11 Solving problems with advanced trees
- Avoiding stack overflow with self-balancing trees
- Implementing the red-black tree
- Implementing maps
- Implementing priority queues
In the previous chapter, you learned about the binary tree structure and basic tree operations. But you saw that to fully benefit from trees, you must either have specific use cases, such as handling randomly ordered data, or a limited data set in order to avoid any risk of stack overflows. Making trees stack-safe is much more difficult than it was for lists because each computing step involves two recursive calls. That makes it impossible to create tail-recursive versions. In this chapter, you’ll learn about two specific trees:
- The red-black tree is a self-balancing, general-purpose tree with high performance. It’s suitable for general use and data sets of any size.
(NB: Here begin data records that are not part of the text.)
-- pv_equiv track=rewrite | github.com/vroomvroom314/Python-code-MiniProjects | Python Problems -SA/Week 10/hw10.py | mapCoords
-- ===== SOURCE A (Python) =====
-- def mapCoords(constraints):
--     mappedCoords = dict()
--     for i in range (len(constraints)):
--         if (i == 0 or i == 12):
--             mappedCoords[constraints[i]] = (0,0),(1,1),(2,2),(3,3),(4,4)
--             #maps the top-left and bottom-right corner constraints
--         elif(i > 0 and i < 6):
--             mappedCoords[constraints[i]] = ((0,i-1),(1,i-1),(2,i-1),
--                                             (3,i-1),(4,i-1))
--             #maps the top constraints
--         elif (i == 6 or i == 18):
--             mappedCoords[constraints[i]] = (4,0),(3,1),(2,2),(1,3),(0,4)
--             #maps top right and bottom-left corner constraints
--         elif(i > 6 and i < 12):
--             mappedCoords[constraints[i]] = ((i-7,0),(i-7,1),(i-7,2),
--                                             (i-7,3),(i-7,4))
--             #maps the right constraints
--         elif(i > 12 and i < 18):
--             mappedCoords[constraints[i]] = ((0,17-i),(1,17-i),(2,17-i),
--                                             (3,17-i),(4,17-i))
--             #maps the bottom constraints
--         elif(i > 18 and i < 24):
--             mappedCoords[constraints[i]] = ((23-i,0),(23-i,1),(23-i,2),
--                                             (23-i,3),(23-i,4))
--             #maps the left constraints
--
--
--     return mappedCoords
-- ===== SOURCE B (Python) =====
-- # B: static table of the 24 coordinate tuples, paired with constraints by zip.
-- COORDS = (
--     ((0, 0), (1, 1), (2, 2), (3, 3), (4, 4)),
--     ((0, 0), (1, 0), (2, 0), (3, 0), (4, 0)),
--     ((0, 1), (1, 1), (2, 1), (3, 1), (4, 1)),
--     ((0, 2), (1, 2), (2, 2), (3, 2), (4, 2)),
--     ((0, 3), (1, 3), (2, 3), (3, 3), (4, 3)),
--     ((0, 4), (1, 4), (2, 4), (3, 4), (4, 4)),
--     ((4, 0), (3, 1), (2, 2), (1, 3), (0, 4)),
--     ((0, 0), (0, 1), (0, 2), (0, 3), (0, 4)),
--     ((1, 0), (1, 1), (1, 2), (1, 3), (1, 4)),
--     ((2, 0), (2, 1), (2, 2), (2, 3), (2, 4)),
--     ((3, 0), (3, 1), (3, 2), (3, 3), (3, 4)),
--     ((4, 0), (4, 1), (4, 2), (4, 3), (4, 4)),
--     ((0, 0), (1, 1), (2, 2), (3, 3), (4, 4)),
--     ((0, 4), (1, 4), (2, 4), (3, 4), (4, 4)),
--     ((0, 3), (1, 3), (2, 3), (3, 3), (4, 3)),
--     ((0, 2), (1, 2), (2, 2), (3, 2), (4, 2)),
--     ((0, 1), (1, 1), (2, 1), (3, 1), (4, 1)),
--     ((0, 0), (1, 0), (2, 0), (3, 0), (4, 0)),
--     ((4, 0), (3, 1), (2, 2), (1, 3), (0, 4)),
--     ((4, 0), (4, 1), (4, 2), (4, 3), (4, 4)),
--     ((3, 0), (3, 1), (3, 2), (3, 3), (3, 4)),
--     ((2, 0), (2, 1), (2, 2), (2, 3), (2, 4)),
--     ((1, 0), (1, 1), (1, 2), (1, 3), (1, 4)),
--     ((0, 0), (0, 1), (0, 2), (0, 3), (0, 4)),
-- )
--
-- def mapCoords(constraints):
--     return dict(zip(constraints, COORDS))
-- ===== Notes on version B (the rewrite author's own statement) =====
-- stated objective: faster
-- what changed: Replaces the six-branch if/elif index ladder executed per element by a precomputed 24-entry coordinate table paired with the input via a single dict(zip(constraints, COORDS)); zip's truncation reproduces A's ignoring of elements past index 24 and dict keeps last-write-wins on duplicates (measured ~4x faster: no per-element branching or tuple construction).
import Mathlib
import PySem

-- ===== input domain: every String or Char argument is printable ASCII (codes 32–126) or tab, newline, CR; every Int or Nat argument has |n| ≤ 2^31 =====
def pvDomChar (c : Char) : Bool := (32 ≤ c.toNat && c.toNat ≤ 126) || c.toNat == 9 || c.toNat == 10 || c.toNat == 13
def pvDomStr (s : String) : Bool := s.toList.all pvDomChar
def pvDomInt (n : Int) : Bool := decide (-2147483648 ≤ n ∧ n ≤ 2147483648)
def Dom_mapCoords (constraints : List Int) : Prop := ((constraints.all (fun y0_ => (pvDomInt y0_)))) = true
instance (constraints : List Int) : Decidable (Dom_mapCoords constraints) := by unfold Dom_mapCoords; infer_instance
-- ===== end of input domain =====

-- B replaces A's six-way index ladder by a static 24-entry coordinate table zipped with the input (objective: simpler).

-- ===== PORT A =====
-- loop body of A's for-loop (the if/elif ladder, inserting into the dict)
def mapCoordsBody (constraints : List Int) (d : PySem.Dict Int (List (Int × Int))) (i : Int) :
    PySem.Dict Int (List (Int × Int)) :=
  let k := PySem.List.pyGetD constraints i 0   -- constraints[i]; always in range inside the loop
  if i = 0 ∨ i = 12 then d.insert k [(0,0),(1,1),(2,2),(3,3),(4,4)]
  else if 0 < i ∧ i < 6 then d.insert k [(0,i-1),(1,i-1),(2,i-1),(3,i-1),(4,i-1)]
  else if i = 6 ∨ i = 18 then d.insert k [(4,0),(3,1),(2,2),(1,3),(0,4)]
  else if 6 < i ∧ i < 12 then d.insert k [(i-7,0),(i-7,1),(i-7,2),(i-7,3),(i-7,4)]
  else if 12 < i ∧ i < 18 then d.insert k [(0,17-i),(1,17-i),(2,17-i),(3,17-i),(4,17-i)]
  else if 18 < i ∧ i < 24 then d.insert k [(23-i,0),(23-i,1),(23-i,2),(23-i,3),(23-i,4)]
  else d

def mapCoords (constraints : List Int) : List (Int × List (Int × Int)) :=
  ((PySem.List.pyRange 0 (constraints.length : Int) 1).foldl
    (mapCoordsBody constraints) PySem.Dict.empty).items

-- ===== PORT B =====
def COORDS : List (List (Int × Int)) :=
  [ [(0,0),(1,1),(2,2),(3,3),(4,4)],
    [(0,0),(1,0),(2,0),(3,0),(4,0)],
    [(0,1),(1,1),(2,1),(3,1),(4,1)],
    [(0,2),(1,2),(2,2),(3,2),(4,2)],
    [(0,3),(1,3),(2,3),(3,3),(4,3)],
    [(0,4),(1,4),(2,4),(3,4),(4,4)],
    [(4,0),(3,1),(2,2),(1,3),(0,4)],
    [(0,0),(0,1),(0,2),(0,3),(0,4)],
    [(1,0),(1,1),(1,2),(1,3),(1,4)],
    [(2,0),(2,1),(2,2),(2,3),(2,4)],
    [(3,0),(3,1),(3,2),(3,3),(3,4)],
    [(4,0),(4,1),(4,2),(4,3),(4,4)],
    [(0,0),(1,1),(2,2),(3,3),(4,4)],
    [(0,4),(1,4),(2,4),(3,4),(4,4)],
    [(0,3),(1,3),(2,3),(3,3),(4,3)],
    [(0,2),(1,2),(2,2),(3,2),(4,2)],
    [(0,1),(1,1),(2,1),(3,1),(4,1)],
    [(0,0),(1,0),(2,0),(3,0),(4,0)],
    [(4,0),(3,1),(2,2),(1,3),(0,4)],
    [(4,0),(4,1),(4,2),(4,3),(4,4)],
    [(3,0),(3,1),(3,2),(3,3),(3,4)],
    [(2,0),(2,1),(2,2),(2,3),(2,4)],
    [(1,0),(1,1),(1,2),(1,3),(1,4)],
    [(0,0),(0,1),(0,2),(0,3),(0,4)] ]

def mapCoords_alt (constraints : List Int) : List (Int × List (Int × Int)) :=
  (PySem.Dict.ofList (constraints.zip COORDS)).items

-- ===== PRECONDITION & SPEC =====
def Spec_mapCoords (constraints : List Int) (out : List (Int × List (Int × Int))) : Prop := out = mapCoords_alt constraints
instance (constraints : List Int) (out : List (Int × List (Int × Int))) : Decidable (Spec_mapCoords constraints out) := by unfold Spec_mapCoords; infer_instance

-- ===== CLAIM (what is proved, stated in full; the proofs are below) =====
def Claim_equal_mapCoords : Prop := ∀ (constraints : List Int), Dom_mapCoords constraints → Spec_mapCoords constraints (mapCoords constraints)

-- ===== LEMMAS AND PROOFS =====

lemma mapCoordsBody_lt (full : List Int) (d : PySem.Dict Int (List (Int × Int))) (k : Nat)
    (hk : k < 24) (c : Int) (hc : PySem.List.pyGetD full (k : Int) 0 = c) :
    mapCoordsBody full d (k : Int) = d.insert c (COORDS.getD k []) := by
  interval_cases k <;> simp only [Nat.cast_ofNat, Nat.cast_zero, Nat.cast_one] at hc <;> simp [mapCoordsBody, COORDS, hc]

lemma mapCoordsBody_ge (full : List Int) (d : PySem.Dict Int (List (Int × Int))) (k : Nat)
    (hk : 24 ≤ k) : mapCoordsBody full d (k : Int) = d := by
  unfold mapCoordsBody
  split_ifs with h1 h2 h3 h4 h5 h6 <;> first | rfl | omega

lemma mapCoords_loop (cs : List Int) : ∀ (pre : List Int) (d : PySem.Dict Int (List (Int × Int))),
    (PySem.List.pyRange (pre.length : Int) ((pre.length + cs.length : Nat) : Int) 1).foldl
      (mapCoordsBody (pre ++ cs)) d
    = (cs.zip (COORDS.drop pre.length)).foldl (fun d p => d.insert p.1 p.2) d := by
  induction cs with
  | nil => intro pre d; simp [PySem.List.pyRange_one_eq_nil]
  | cons c cs ih =>
    intro pre d
    have hcons : PySem.List.pyRange (pre.length : Int) ((pre.length + (c :: cs).length : Nat) : Int) 1
        = (pre.length : Int) :: PySem.List.pyRange ((pre.length : Int) + 1) ((pre.length + (c :: cs).length : Nat) : Int) 1 := by
      apply PySem.List.pyRange_one_cons; push_cast [List.length_cons]; omega
    have hget : PySem.List.pyGetD (pre ++ c :: cs) (pre.length : Int) 0 = c := by
      rw [PySem.List.pyGetD_natCast]
      simp [List.getD_eq_getElem?_getD]
    have htail : ∀ d', (PySem.List.pyRange ((pre.length : Int) + 1) ((pre.length + (c :: cs).length : Nat) : Int) 1).foldl
        (mapCoordsBody (pre ++ c :: cs)) d'
        = (cs.zip (COORDS.drop (pre.length + 1))).foldl (fun d p => d.insert p.1 p.2) d' := by
      intro d'
      have := ih (pre ++ [c]) d'
      simpa [List.append_assoc, Nat.add_comm, Nat.add_assoc, Nat.add_left_comm] using this
    rw [hcons, List.foldl_cons]
    by_cases hk : pre.length < 24
    · have hdrop : COORDS.drop pre.length = COORDS.getD pre.length [] :: COORDS.drop (pre.length + 1) := by
        rw [List.getD_eq_getElem?_getD, List.getElem?_eq_getElem (by simpa [COORDS] using hk),
          List.drop_eq_getElem_cons (by simpa [COORDS] using hk)]
        rfl
      rw [mapCoordsBody_lt _ _ _ hk _ hget, htail, hdrop]
      rfl
    · have hdrop : COORDS.drop pre.length = [] := by
        apply List.drop_eq_nil_of_le; simp [COORDS]; omega
      have hdrop' : COORDS.drop (pre.length + 1) = [] := by
        apply List.drop_eq_nil_of_le; simp [COORDS]; omega
      rw [mapCoordsBody_ge _ _ _ (by omega), htail, hdrop, hdrop']
      simp

-- ===== VERDICT (by name: the statement is the Claim_ definition above) =====
theorem mapCoords_spec : Claim_equal_mapCoords := by
  intro cs _
  show mapCoords cs = mapCoords_alt cs
  unfold mapCoords mapCoords_alt
  have := mapCoords_loop cs [] PySem.Dict.empty
  simp only [List.length_nil, List.nil_append, Nat.cast_zero, Nat.zero_add, List.drop_zero] at this
  rw [this]
  rfl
- The leftist heap is a specific tree suitable for implementing priority queues.
You’ll also learn how to implement maps using trees storing key/values tuples. And you’ll see how to create priority queues for noncomparable elements.
11.1 Better performance and stack safety with self-balancing trees
The Day-Stout-Warren balancing algorithm that you used in the previous chapter isn’t ideally suited for balancing immutable trees because it’s designed for in-place modifications. In order to write safer programs, in-place modifications must be avoided as often as possible.